Filter tools dynamically on a per-request basis using request headers.

Available Filters

Filter	Purpose
`mcp-include-clients`	Only include tools from specified clients
`mcp-include-tools`	Only include specified tools (format: `clientName-toolName`)

Gateway Headers

# Include only specific clients
curl -X POST https://app.deepintshield.com/v1/chat/completions \
  -H "Authorization: Bearer sk-bf-your-virtual-key" \
  -H "x-bf-mcp-include-clients: filesystem,web_search" \
  -d '...'

# Include only specific tools
curl -X POST https://app.deepintshield.com/v1/chat/completions \
  -H "Authorization: Bearer sk-bf-your-virtual-key" \
  -H "x-bf-mcp-include-tools: filesystem-read_file,web_search-search" \
  -d '...'

# Include all tools from one client, specific tools from another
curl -X POST https://app.deepintshield.com/v1/chat/completions \
  -H "Authorization: Bearer sk-bf-your-virtual-key" \
  -H "x-bf-mcp-include-tools: filesystem-*,web_search-search" \
  -d '...'

# Empty clients filter blocks ALL tools - no tools available to LLM
curl -X POST https://app.deepintshield.com/v1/chat/completions \
  -H "Authorization: Bearer sk-bf-your-virtual-key" \
  -H "x-bf-mcp-include-clients:" \
  -d '...'
# Result: No MCP tools available (deny-all)

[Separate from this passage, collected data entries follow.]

theorem skipF_erase : ∀ (xs : List String) (u : String → Int) (v : String),
    (∀ w, 0 ≤ u w) → v ∈ skipF xs u →
    skipF xs (fun w => if w = v then u v + 1 else u w) = (skipF xs u).erase v := by
  intro xs
  induction xs with
  | nil => intro u v _ hv; simp [skipF] at hv
  | cons x xs ih =>
    intro u v hnn hv
    by_cases hx : 0 < u x
    · have hx' : 0 < (fun w => if w = v then u v + 1 else u w) x := by
        by_cases hxv : x = v
        · subst hxv; simp; omega
        · simpa [hxv] using hx
      have hmem : v ∈ skipF xs (fun w => if w = x then u x - 1 else u w) := by
        simpa [skipF, hx] using hv
      have hnn' : ∀ w, 0 ≤ (fun w => if w = x then u x - 1 else u w) w := by
        intro w; by_cases hwx : w = x <;> simp [hwx] <;> [omega; exact hnn w]
      have hrec := ih (fun w => if w = x then u x - 1 else u w) v hnn' hmem
      have hfun : (fun w => if w = x then (fun w => if w = v then u v + 1 else u w) x - 1
                 else if w = v then u v + 1 else u w)
            = (fun w => if w = v then (fun w => if w = x then u x - 1 else u w) v + 1
                 else if w = x then u x - 1 else u w) := by
        have h1 := hnn v; have h2 := hnn x
        funext w
        by_cases hwx : w = x <;> by_cases hwv : w = v <;>
          subst_vars <;> simp_all
      calc skipF (x :: xs) (fun w => if w = v then u v + 1 else u w)
          = skipF xs (fun w => if w = x then (fun w => if w = v then u v + 1 else u w) x - 1
                     else if w = v then u v + 1 else u w) := by
            rw [skipF, if_pos hx']
        _ = (skipF xs (fun w => if w = x then u x - 1 else u w)).erase v := by rw [hfun, hrec]
        _ = (skipF (x :: xs) u).erase v := by rw [skipF, if_pos hx]
    · have hu0 : u x = 0 := le_antisymm (by omega) (hnn x)
      by_cases hxv : x = v
      · subst hxv
        have hc1 : (0 : Int) < (fun w => if w = x then u x + 1 else u w) x := by
          simp; omega
        have hfun : (fun w => if w = x then (fun w => if w = x then u x + 1 else u w) x - 1
                   else (fun w => if w = x then u x + 1 else u w) w) = u := by
          funext w; by_cases hwx : w = x <;> simp [hwx]
        calc skipF (x :: xs) (fun w => if w = x then u x + 1 else u w)
            = skipF xs (fun w => if w = x then (fun w => if w = x then u x + 1 else u w) x - 1
                       else (fun w => if w = x then u x + 1 else u w) w) := by
              rw [skipF, if_pos hc1]
          _ = skipF xs u := by rw [hfun]
          _ = (skipF (x :: xs) u).erase x := by
              rw [skipF, if_neg hx, List.erase_cons_head]
      · have hv' : v ∈ skipF xs u := by
          have hv2 := hv
          rw [skipF, if_neg hx] at hv2
          rcases List.mem_cons.mp hv2 with h | h
          · exact absurd h.symm hxv
          · exact h
        have hxcond : ¬ (0 : Int) < (fun w => if w = v then u v + 1 else u w) x := by
          simp [hxv]; omega
        have hbeq : (x == v) = false := by simp [hxv]
        calc skipF (x :: xs) (fun w => if w = v then u v + 1 else u w)
            = x :: skipF xs (fun w => if w = v then u v + 1 else u w) := by
              rw [skipF, if_neg hxcond]
          _ = x :: (skipF xs u).erase v := by rw [ih u v hnn hv']
          _ = (skipF (x :: xs) u).erase v := by
              rw [skipF, if_neg hx]
              simp [hbeq]

-- A's greedy loop produces hitsM of the remaining counts, and its remaining
-- list is the initial lowered preds with min(remaining count, gold count)
-- further occurrences of each value skipped.
theorem loop_simA : ∀ (gg : List String) (hits l lowered : List String) (u : String → Int),
    (∀ v, 0 ≤ u v) → skipF lowered u = l →
    (gg.foldl gmStepA (hits, l)).1 = hits ++ hitsM gg (fun v => (l.count v : Int)) ∧
    (gg.foldl gmStepA (hits, l)).2
      = skipF lowered (fun v => u v + min ((l.count v : Int)) (((gg.map PySem.Str.lower).count v : Int))) := by
  intro gg
  induction gg with
  | nil =>
    intro hits l lowered u hnn hs
    refine ⟨by simp [hitsM], ?_⟩
    have : (fun v => u v + min ((l.count v : Int)) ((([] : List String).count v : Int))) = u := by
      funext v
      rw [show (([] : List String).count v : Int) = 0 from rfl,
          min_eq_right (Int.natCast_nonneg _)]
      ring
    simpa [this] using hs.symm
  | cons g gg ih =>
    intro hits l lowered u hnn hs
    set gl := PySem.Str.lower g with hgl
    by_cases hmem : gl ∈ l
    · have hrem : (PySem.List.remove? l gl).getD l = l.erase gl := by
        rw [PySem.List.remove?_eq_some_erase l gl hmem]; rfl
      have hstep : gmStepA (hits, l) g = (hits ++ [g], l.erase gl) := by
        simp [gmStepA, ← hgl, hmem, hrem]
      have hnn' : ∀ w, 0 ≤ (fun w => if w = gl then u gl + 1 else u w) w := by
        intro w; by_cases hw : w = gl <;> simp [hw]
        · have := hnn gl; omega
        · exact hnn w
      have hs' : skipF lowered (fun w => if w = gl then u gl + 1 else u w) = l.erase gl := by
        rw [skipF_erase lowered u gl hnn (hs ▸ hmem), hs]
      have hcnt1 : 1 ≤ l.count gl := List.count_pos_iff.mpr hmem
      have hceq : ∀ v, ((l.erase gl).count v : Int)
          = if v = gl then (l.count v : Int) - 1 else (l.count v : Int) := by
        intro v
        by_cases hv : v = gl
        · subst hv
          simp only [if_pos rfl, List.count_erase_self]
          push_cast [Nat.cast_sub hcnt1]
          ring
        · rw [if_neg hv]
          exact congrArg Nat.cast (List.count_erase_of_ne hv)
      obtain ⟨ih1, ih2⟩ := ih (hits ++ [g]) (l.erase gl) lowered
        (fun w => if w = gl then u gl + 1 else u w) hnn' hs'
      constructor
      · rw [List.foldl_cons, hstep, ih1,
            show (fun v => ((l.erase gl).count v : Int))
              = (fun v => if v = gl then (l.count v : Int) - 1 else (l.count v : Int))
              from funext hceq,
            hitsM_cons g gg (fun v => ((l.count v : Int))), ← hgl,
            if_pos (show (0:Int) < (l.count gl : Int) by exact_mod_cast hcnt1)]
        simp
      · rw [List.foldl_cons, hstep, ih2]
        congr 1
        funext v
        show (if v = gl then u gl + 1 else u v)
              + min (((l.erase gl).count v : Int)) (((gg.map PySem.Str.lower).count v : Int))
            = u v + min ((l.count v : Int)) ((((g :: gg).map PySem.Str.lower).count v : Int))
        rw [hceq v]
        by_cases hv : v = gl
        · subst hv
          simp only [if_pos rfl, List.map_cons, ← hgl, List.count_cons_self]
          push_cast
          have hc : (1:Int) ≤ (l.count gl : Int) := by exact_mod_cast hcnt1
          rcases le_total ((l.count gl : Int) - 1) (((gg.map PySem.Str.lower).count gl : Int)) with h | h
          · rw [min_eq_left h, min_eq_left (by omega)]; ring
          · rw [min_eq_right h, min_eq_right (by omega)]; ring
        · simp only [if_neg hv, List.map_cons, ← hgl]
          rw [List.count_cons_of_ne (show gl ≠ v from fun h => hv h.symm)]
    · have hstep : gmStepA (hits, l) g = (hits, l) := by
        simp [gmStepA, ← hgl, hmem]
      obtain ⟨ih1, ih2⟩ := ih hits l lowered u hnn hs
      have hc0 : (l.count gl : Int) = 0 := by
        exact_mod_cast congrArg (Nat.cast : Nat → Int) (List.count_eq_zero.mpr hmem)
      constructor
      · rw [List.foldl_cons, hstep, ih1,
            hitsM_cons g gg (fun v => ((l.count v : Int))), ← hgl,
            if_neg (by rw [hc0]; exact lt_irrefl 0)]
      · rw [List.foldl_cons, hstep, ih2]
        congr 1
        funext v
        by_cases hv : v = gl
        · subst hv
          rw [hc0, min_eq_left (Int.natCast_nonneg _), min_eq_left (Int.natCast_nonneg _)]
        · simp only [List.map_cons, ← hgl]
          rw [List.count_cons_of_ne (show gl ≠ v from fun h => hv h.symm)]

-- gmTally is the Counter of the list.
theorem gmTally_eq (xs : List String) : gmTally xs = PySem.Dict.counter xs := rfl

theorem gmTally_getD (xs : List String) (v : String) :
    (gmTally xs).getD v 0 = (xs.count v : Int) := by
  rw [gmTally_eq, PySem.Dict.getD_counter]

-- Generic: a fold inserting F k for each key k.
theorem getD_foldl_insertF (F : String → Int) (v : String) :
    ∀ (ks : List String) (d : PySem.Dict String Int),
    (ks.foldl (fun q k => q.insert k (F k)) d).getD v 0
      = if v ∈ ks then F v else d.getD v 0 := by
  intro ks
  induction ks with
  | nil => intro d; simp
  | cons k ks ih =>
    intro d
    rw [List.foldl_cons, ih]
    by_cases hv : v ∈ ks
    · simp [hv]
    · by_cases hvk : v = k <;> simp [hv, hvk, PySem.Dict.getD_insert]

-- The quota dict is the pointwise min of the two counts.
theorem gmQuota_getD (preds golds : List String) (v : String) :
    (gmQuota (gmTally preds) (gmTally golds)).getD v 0
      = min ((preds.count v : Int)) ((golds.count v : Int)) := by
  rw [gmQuota, gmTally_eq golds, PySem.Dict.items_counter, List.foldl_map,
      getD_foldl_insertF (fun k => min ((gmTally preds).getD k 0) ((golds.count k : Int))) v]
  by_cases hv : v ∈ golds
  · rw [if_pos (by simpa [PySem.Set.mem_ofList] using hv), gmTally_getD]
  · rw [if_neg (by simpa [PySem.Set.mem_ofList] using hv),
        List.count_eq_zero.mpr hv, PySem.Dict.getD_empty]
    rw [show ((0:Nat):Int) = 0 from rfl, min_eq_right (Int.natCast_nonneg (preds.count v))]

# Empty tools filter also blocks ALL tools
curl -X POST https://app.deepintshield.com/v1/chat/completions \
  -H "Authorization: Bearer sk-bf-your-virtual-key" \
  -H "x-bf-mcp-include-tools:" \
  -d '...'
# Result: No MCP tools available (deny-all)

Wildcard Support

Pattern	Meaning
`*` (in include-clients)	Include all clients
`clientName-*` (in include-tools)	Include all tools from that client
`clientName-toolName`	Include specific tool

Tool Naming Convention

Important: All MCP tools follow a consistent naming convention using the prefixed format clientName-toolName:

Tools use the format clientName-toolName (e.g., filesystem-read_file, web_search-search).
The clientName is the name you configured for the MCP client.

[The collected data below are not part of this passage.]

-- ===== PRECONDITION & SPEC =====
def Spec_gen_crosswords (word_a : String) (word_b : String) (out : Option String) : Prop := out = gen_crosswords_alt word_a word_b
instance (word_a : String) (word_b : String) (out : Option String) : Decidable (Spec_gen_crosswords word_a word_b out) := by unfold Spec_gen_crosswords; infer_instance

-- ===== CLAIM (what is proved, stated in full; the proofs are below) =====
def Claim_equal_gen_crosswords : Prop := ∀ (word_a : String) (word_b : String), Dom_gen_crosswords word_a word_b → Spec_gen_crosswords word_a word_b (gen_crosswords word_a word_b)

-- ===== LEMMAS AND PROOFS =====

-- a one-char prefix is just the head
theorem gc_single_prefix (c : Char) (l : List Char) : [c] <+: l ↔ l.head? = some c := by
  cases l with
  | nil => simp
  | cons x xs =>
    constructor
    · intro h
      rcases h with ⟨t, ht⟩
      simp at ht
      simp [ht.1]
    · intro h
      simp at h
      exact ⟨xs, by simp [h]⟩

-- a one-char infix is membership
theorem gc_single_infix (c : Char) (l : List Char) : [c] <:+: l ↔ c ∈ l := by
  constructor
  · intro h
    exact h.subset (by simp)
  · intro h
    rcases List.append_of_mem h with ⟨pre, suf, rfl⟩
    exact ⟨pre, suf, by simp⟩

-- str.find on a single-char needle that is present = idxOf
theorem gc_findChar (as : List Char) (c : Char) (h : c ∈ as) :
    PySem.Chars.find as [c] = (as.idxOf c : Int) := by
  have hinf : [c] <:+: as := (gc_single_infix c as).mpr h
  have h0 : 0 ≤ PySem.Chars.find as [c] := (PySem.Chars.find_nonneg_iff as [c]).mpr hinf
  obtain ⟨hpre, hmin⟩ := PySem.Chars.find_spec h0
  set k := (PySem.Chars.find as [c]).toNat with hk
  have hgetk : as[k]? = some c := by
    rw [← List.head?_drop]; exact (gc_single_prefix c _).mp hpre
  have hklt : k < as.length := (List.getElem?_eq_some_iff.mp hgetk).1
  have hidxlt : as.idxOf c < as.length := List.idxOf_lt_length_of_mem h
  have h1 : ¬ as.idxOf c < k := by
    intro hlt
    exact hmin _ hlt ((gc_single_prefix c _).mpr
      (by rw [List.head?_drop]; exact List.getElem?_idxOf h))
  have h2 : ¬ k < as.idxOf c := by
    intro hlt
    have : c ∈ as.take (k + 1) := by
      have : (as.take (k + 1))[k]? = some c := by
        rw [List.getElem?_take]; simp [hgetk]
      exact List.mem_of_getElem? this
    have := (List.mem_take_iff_idxOf_lt h).mp this
    omega
  have : as.idxOf c = k := by omega
  omega

-- str.find on a single absent char = -1
theorem gc_findChar_none (as : List Char) (c : Char) (h : c ∉ as) :
    PySem.Chars.find as [c] = -1 :=
  (PySem.Chars.find_eq_neg_one_iff as [c]).mpr (fun hin => h ((gc_single_infix c as).mp hin))

theorem gc_filterMap_none (word_a : String) (pre : List Char) (hpre : ∀ x ∈ pre, x ∉ word_a.toList) :
    pre.filterMap (fun c =>
      if PySem.Str.find word_a (String.ofList [c]) ≠ -1
      then some (PySem.Str.find word_a (String.ofList [c])) else none) = [] := by
  rw [List.filterMap_eq_nil_iff]
  intro c hc
  have h1 : PySem.Chars.find word_a.toList [c] = -1 :=
    gc_findChar_none word_a.toList c (hpre c hc)
  simp [h1]

-- B's first-occurrence index dict: lookup = first index in as (none if absent)
theorem gc_index_get (as : List Char) (s : Int) (d : PySem.Dict Char Int) (c : Char) :
    ((PySem.List.enumerate as s).foldl
        (fun d p => if d.contains p.2 then d else d.insert p.2 p.1) d).get? c
      = (d.get? c).or (if c ∈ as then some (s + (as.idxOf c : Int)) else none) := by
  induction as generalizing s d with
  | nil => simp [PySem.List.enumerate_nil]
  | cons a rest ih =>
    rw [PySem.List.enumerate_cons, List.foldl_cons, ih]
    by_cases hca : c = a
    · subst hca
      by_cases hcd : d.contains c = true
      · have hsome : (d.get? c).isSome := by rw [← PySem.Dict.contains_eq_isSome_get?]; exact hcd
        rcases Option.isSome_iff_exists.mp hsome with ⟨v, hv⟩
        simp [hcd, hv]
      · have hnone : d.get? c = none := (PySem.Dict.get?_eq_none_iff_contains d c).mpr
          (by simpa using hcd)
        simp [hcd, hnone, PySem.Dict.get?_insert_self]
    · have hmem : c ∈ a :: rest ↔ c ∈ rest := by simp [hca]
      have hidx : (a :: rest).idxOf c = rest.idxOf c + 1 := List.idxOf_cons_ne rest (by
        simpa using fun h => hca h.symm)
      by_cases hcd : d.contains a = true
      · simp only [hcd, if_true, hmem, hidx]
        by_cases hc : c ∈ rest <;> simp [hc]; ring_nf
      · simp only [hcd, if_false, Bool.false_eq_true, hmem, hidx,
          PySem.Dict.get?_insert_of_ne d _ hca]
        by_cases hc : c ∈ rest <;> simp [hc]; ring_nf

-- gcFirstIdx = none means no char occurs in as (via the dict characterisation)
theorem gc_firstIdx_none (as : List Char) (D : PySem.Dict Char Int)
    (hD : ∀ c, D.contains c = decide (c ∈ as))
    (bs : List Char) (s : Int)
    (h : gcFirstIdx D (PySem.List.enumerate bs s) = none) : ∀ c ∈ bs, c ∉ as := by
  induction bs generalizing s with
  | nil => simp
  | cons c rest ih =>
    rw [PySem.List.enumerate_cons, gcFirstIdx] at h
    by_cases hc : c ∈ as
    · rw [hD c] at h; simp [hc] at h
    · intro x hx
      rcases List.mem_cons.mp hx with rfl | hx
      · exact hc
      · exact ih (s + 1) (by rw [hD c] at h; simpa [hc] using h) x hx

This consistent naming convention ensures clear separation between tools from different clients and prevents naming conflicts across all MCP clients.

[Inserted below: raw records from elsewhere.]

-- pv_equiv track=rewrite | github.com/vkvang44/TheDailyAlgo | questions/utils.py | get_std_output
-- ===== SOURCE A (Python) =====
-- def get_std_output(outputs_arr):
--     # get stdout
--     s = False
--     temp = []
--     std_output = []
--     for word in outputs_arr:
--         if word == "STDOUT:":
--             s = True
--             continue
--         elif word == "RESULT:":
--             s = False
--             std_output.append(temp)
--             temp = []
--         if s == True:
--             temp.append(word)
--     return std_output
-- ===== SOURCE B (Python) =====
-- def get_std_output(outputs_arr):
--     # split-then-process: cut into "RESULT:"-terminated segments (trailing
--     # words after the last "RESULT:" are dropped), then extract each group
--     segments = []
--     current = []
--     for word in outputs_arr:
--         if word == "RESULT:":
--             segments.append(current)
--             current = []
--         else:
--             current.append(word)
--     groups = []
--     for seg in segments:
--         if "STDOUT:" in seg:
--             rest = seg[seg.index("STDOUT:") + 1:]
--             groups.append([w for w in rest if w != "STDOUT:"])
--         else:
--             groups.append([])
--     return groups
-- ===== Notes on version B (the rewrite author's own statement) =====
-- stated objective: alternative
-- what changed: Replaces the fused boolean state-machine pass with a two-phase decomposition: first split the words into RESULT:-terminated segments (dropping the unterminated tail), then map each segment to the words after its first STDOUT: with STDOUT: tokens filtered out.
import Mathlib
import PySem

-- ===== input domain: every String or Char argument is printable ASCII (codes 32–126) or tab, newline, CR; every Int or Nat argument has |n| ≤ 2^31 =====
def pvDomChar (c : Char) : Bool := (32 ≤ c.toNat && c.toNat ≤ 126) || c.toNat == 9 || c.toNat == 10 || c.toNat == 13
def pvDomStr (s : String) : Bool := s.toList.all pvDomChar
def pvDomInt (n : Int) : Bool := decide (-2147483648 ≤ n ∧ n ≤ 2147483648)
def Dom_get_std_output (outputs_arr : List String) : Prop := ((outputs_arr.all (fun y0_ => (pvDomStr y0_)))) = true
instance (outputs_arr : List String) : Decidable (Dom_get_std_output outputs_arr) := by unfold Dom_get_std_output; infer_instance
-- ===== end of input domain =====

-- B replaces A's fused boolean state-machine pass by a split-into-RESULT:-terminated-segments
-- pass followed by per-segment extraction (index + slice + filter): objective 'alternative'.

-- ===== PORT A =====
-- A's loop state: (s, temp, std_output)
def pvStepA (st : Bool × List String × List (List String)) (word : String) :
    Bool × List String × List (List String) :=
  if word = "STDOUT:" then (true, st.2.1, st.2.2)        -- s = True; continue
  else if word = "RESULT:" then (false, [], st.2.2 ++ [st.2.1])  -- s = False; append temp; reset
  else if st.1 then (st.1, st.2.1 ++ [word], st.2.2)     -- if s: temp.append(word)
  else st

def get_std_output (outputs_arr : List String) : List (List String) :=
  (outputs_arr.foldl pvStepA (false, [], [])).2.2

-- ===== PORT B =====
-- splitting loop state: (segments, current)
def pvSplitStep (st : List (List String) × List String) (word : String) :
    List (List String) × List String :=
  if word = "RESULT:" then (st.1 ++ [st.2], []) else (st.1, st.2 ++ [word])

-- per-segment extraction: words after the first "STDOUT:", with "STDOUT:" filtered out
def pvGroup (seg : List String) : List String :=
  if seg.contains "STDOUT:" then
    match PySem.List.index? seg "STDOUT:" with
    | some i => (PySem.List.slice seg (some ((i : Int) + 1)) none).filter (fun w => w ≠ "STDOUT:")
    | none => []   -- unreachable: "STDOUT:" ∈ seg
  else []

def get_std_output_alt (outputs_arr : List String) : List (List String) :=
  ((outputs_arr.foldl pvSplitStep ([], [])).1).map pvGroup

-- ===== PRECONDITION & SPEC =====
def Spec_get_std_output (outputs_arr : List String) (out : List (List String)) : Prop := out = get_std_output_alt outputs_arr
instance (outputs_arr : List String) (out : List (List String)) : Decidable (Spec_get_std_output outputs_arr out) := by unfold Spec_get_std_output; infer_instance

-- ===== CLAIM (what is proved, stated in full; the proofs are below) =====
def Claim_equal_get_std_output : Prop := ∀ (outputs_arr : List String), Dom_get_std_output outputs_arr → Spec_get_std_output outputs_arr (get_std_output outputs_arr)

-- ===== LEMMAS AND PROOFS =====

-- the segments B's splitting loop produces, as a structural recursion
def pvSegs (seg : List String) : List String → List (List String)
  | [] => []
  | w :: ws => if w = "RESULT:" then seg :: pvSegs [] ws else pvSegs (seg ++ [w]) ws

theorem pvSplit_eq_segs (xs : List String) :
    ∀ (segs : List (List String)) (seg : List String),
      (xs.foldl pvSplitStep (segs, seg)).1 = segs ++ pvSegs seg xs := by
  induction xs with
  | nil => intro segs seg; simp [pvSegs]
  | cons w ws ih =>
    intro segs seg
    by_cases h : w = "RESULT:" <;>
      simp [pvSplitStep, pvSegs, h, ih]

-- recursive characterisation of pvGroup
def pvG : List String → List String
  | [] => []
  | w :: ws => if w = "STDOUT:" then ws.filter (fun x => x ≠ "STDOUT:") else pvG ws

theorem pvGroup_eq_pvG (seg : List String) : pvGroup seg = pvG seg := by
  induction seg with
  | nil => simp [pvGroup, pvG]
  | cons w ws ih =>
    by_cases h : w = "STDOUT:"
    · subst h
      simp only [pvGroup, pvG, List.contains_cons]
      rw [PySem.List.index?_cons_self]
      simp [PySem.List.slice_from_one]
    · simp only [pvG, if_neg h]
      rw [← ih]
      simp only [pvGroup]
      rw [PySem.List.index?_cons_of_ne _ h]
      by_cases hm : ("STDOUT:" : String) ∈ ws
      · have hc : (w :: ws).contains "STDOUT:" = true := by simp [hm]
        have hc' : ws.contains "STDOUT:" = true := by simpa using hm
        rw [if_pos hc, if_pos hc']
        obtain ⟨i, hi⟩ := Option.isSome_iff_exists.1 ((PySem.List.index?_isSome_iff ws "STDOUT:").2 hm)
        rw [hi]
        simp only [Option.map_some]
        rw [show (((i + 1 : Nat) : Int) + 1) = (((i + 2 : Nat)) : Int) by push_cast; ring,
            show ((i : Int) + 1) = (((i + 1 : Nat)) : Int) by push_cast; ring,
            PySem.List.slice_from_natCast, PySem.List.slice_from_natCast]
        simp [List.drop_succ_cons]
      · have hne : ¬("STDOUT:" = w) := fun e => h e.symm
        rw [if_neg (by simp [hm, hne]), if_neg (by simp [hm])]

theorem pvG_nil_of_not_mem {seg : List String} (h : ("STDOUT:" : String) ∉ seg) :
    pvG seg = [] := by
  induction seg with
  | nil => rfl
  | cons w ws ih =>
    simp only [List.mem_cons, not_or] at h
    simp [pvG, Ne.symm h.1, ih h.2]

theorem pvG_append_stdout (seg : List String) :
    pvG (seg ++ ["STDOUT:"]) = pvG seg := by
  induction seg with
  | nil => simp [pvG]
  | cons w ws ih =>
    by_cases h : w = "STDOUT:"
    · subst h; simp [pvG, List.filter_append]
    · simp [pvG, h, ih]

theorem pvG_append_other {w : String} (hw : w ≠ "STDOUT:") (seg : List String) :
    pvG (seg ++ [w]) = if ("STDOUT:" : String) ∈ seg then pvG seg ++ [w] else [] := by
  induction seg with
  | nil => simp [pvG]
  | cons x xs ih =>
    by_cases h : x = "STDOUT:"
    · subst h; simp [pvG, List.filter_append, hw]
    · simp [pvG, h, ih, Ne.symm h]

theorem pvA_loop (xs : List String) :
    ∀ (seg : List String) (out : List (List String)),
      (xs.foldl pvStepA (seg.contains "STDOUT:", pvG seg, out)).2.2
        = out ++ (pvSegs seg xs).map pvG := by
  induction xs with
  | nil => intro seg out; simp [pvSegs]
  | cons w ws ih =>
    intro seg out
    by_cases h1 : w = "STDOUT:"
    · subst h1
      have hst : pvStepA (seg.contains "STDOUT:", pvG seg, out) "STDOUT:"
          = ((seg ++ ["STDOUT:"]).contains "STDOUT:", pvG (seg ++ ["STDOUT:"]), out) := by
        simp [pvStepA, pvG_append_stdout]
      rw [List.foldl_cons, hst, ih]
      simp [pvSegs]
    · by_cases h2 : w = "RESULT:"
      · subst h2
        have hst : pvStepA (seg.contains "STDOUT:", pvG seg, out) "RESULT:"
            = (([] : List String).contains "STDOUT:", pvG [], out ++ [pvG seg]) := by
          simp [pvStepA, pvG]
        rw [List.foldl_cons, hst, ih]
        simp [pvSegs]
      · have hne : ¬("STDOUT:" = w) := fun e => h1 e.symm
        have hst : pvStepA (seg.contains "STDOUT:", pvG seg, out) w
            = ((seg ++ [w]).contains "STDOUT:", pvG (seg ++ [w]), out) := by
          by_cases hm : ("STDOUT:" : String) ∈ seg
          · have hc : seg.contains "STDOUT:" = true := by simpa using hm
            simp [pvStepA, h1, h2, pvG_append_other h1, hm, hne]
          · have hc : seg.contains "STDOUT:" = false := by simpa using hm
            simp [pvStepA, h1, h2, pvG_append_other h1, hm, hne,
                  pvG_nil_of_not_mem hm]
        rw [List.foldl_cons, hst, ih]
        simp [pvSegs, h2]

-- ===== VERDICT (by name: the statement is the Claim_ definition above) =====
theorem get_std_output_spec : Claim_equal_get_std_output := by
  intro xs _
  unfold Spec_get_std_output get_std_output get_std_output_alt
  rw [pvSplit_eq_segs xs [] []]
  have := pvA_loop xs [] []
  simp only [List.contains_nil] at this
  rw [show pvG [] = [] from rfl] at this
  rw [this]
  simp [List.map_congr_left (fun s _ => (pvGroup_eq_pvG s).symm)]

Level 3: Virtual Key Filtering (Gateway Only)

Virtual Keys can have their own MCP tool access configuration, which takes precedence over request-level headers.

Configuration

Navigate to Virtual Keys in the governance section
Create or edit a Virtual Key
In MCP Client Configurations, add the clients and tools this VK can access

For example, you might grant a support-team key only search and get_article on a knowledge_base client while allowing all tools (*) on a ticketing client.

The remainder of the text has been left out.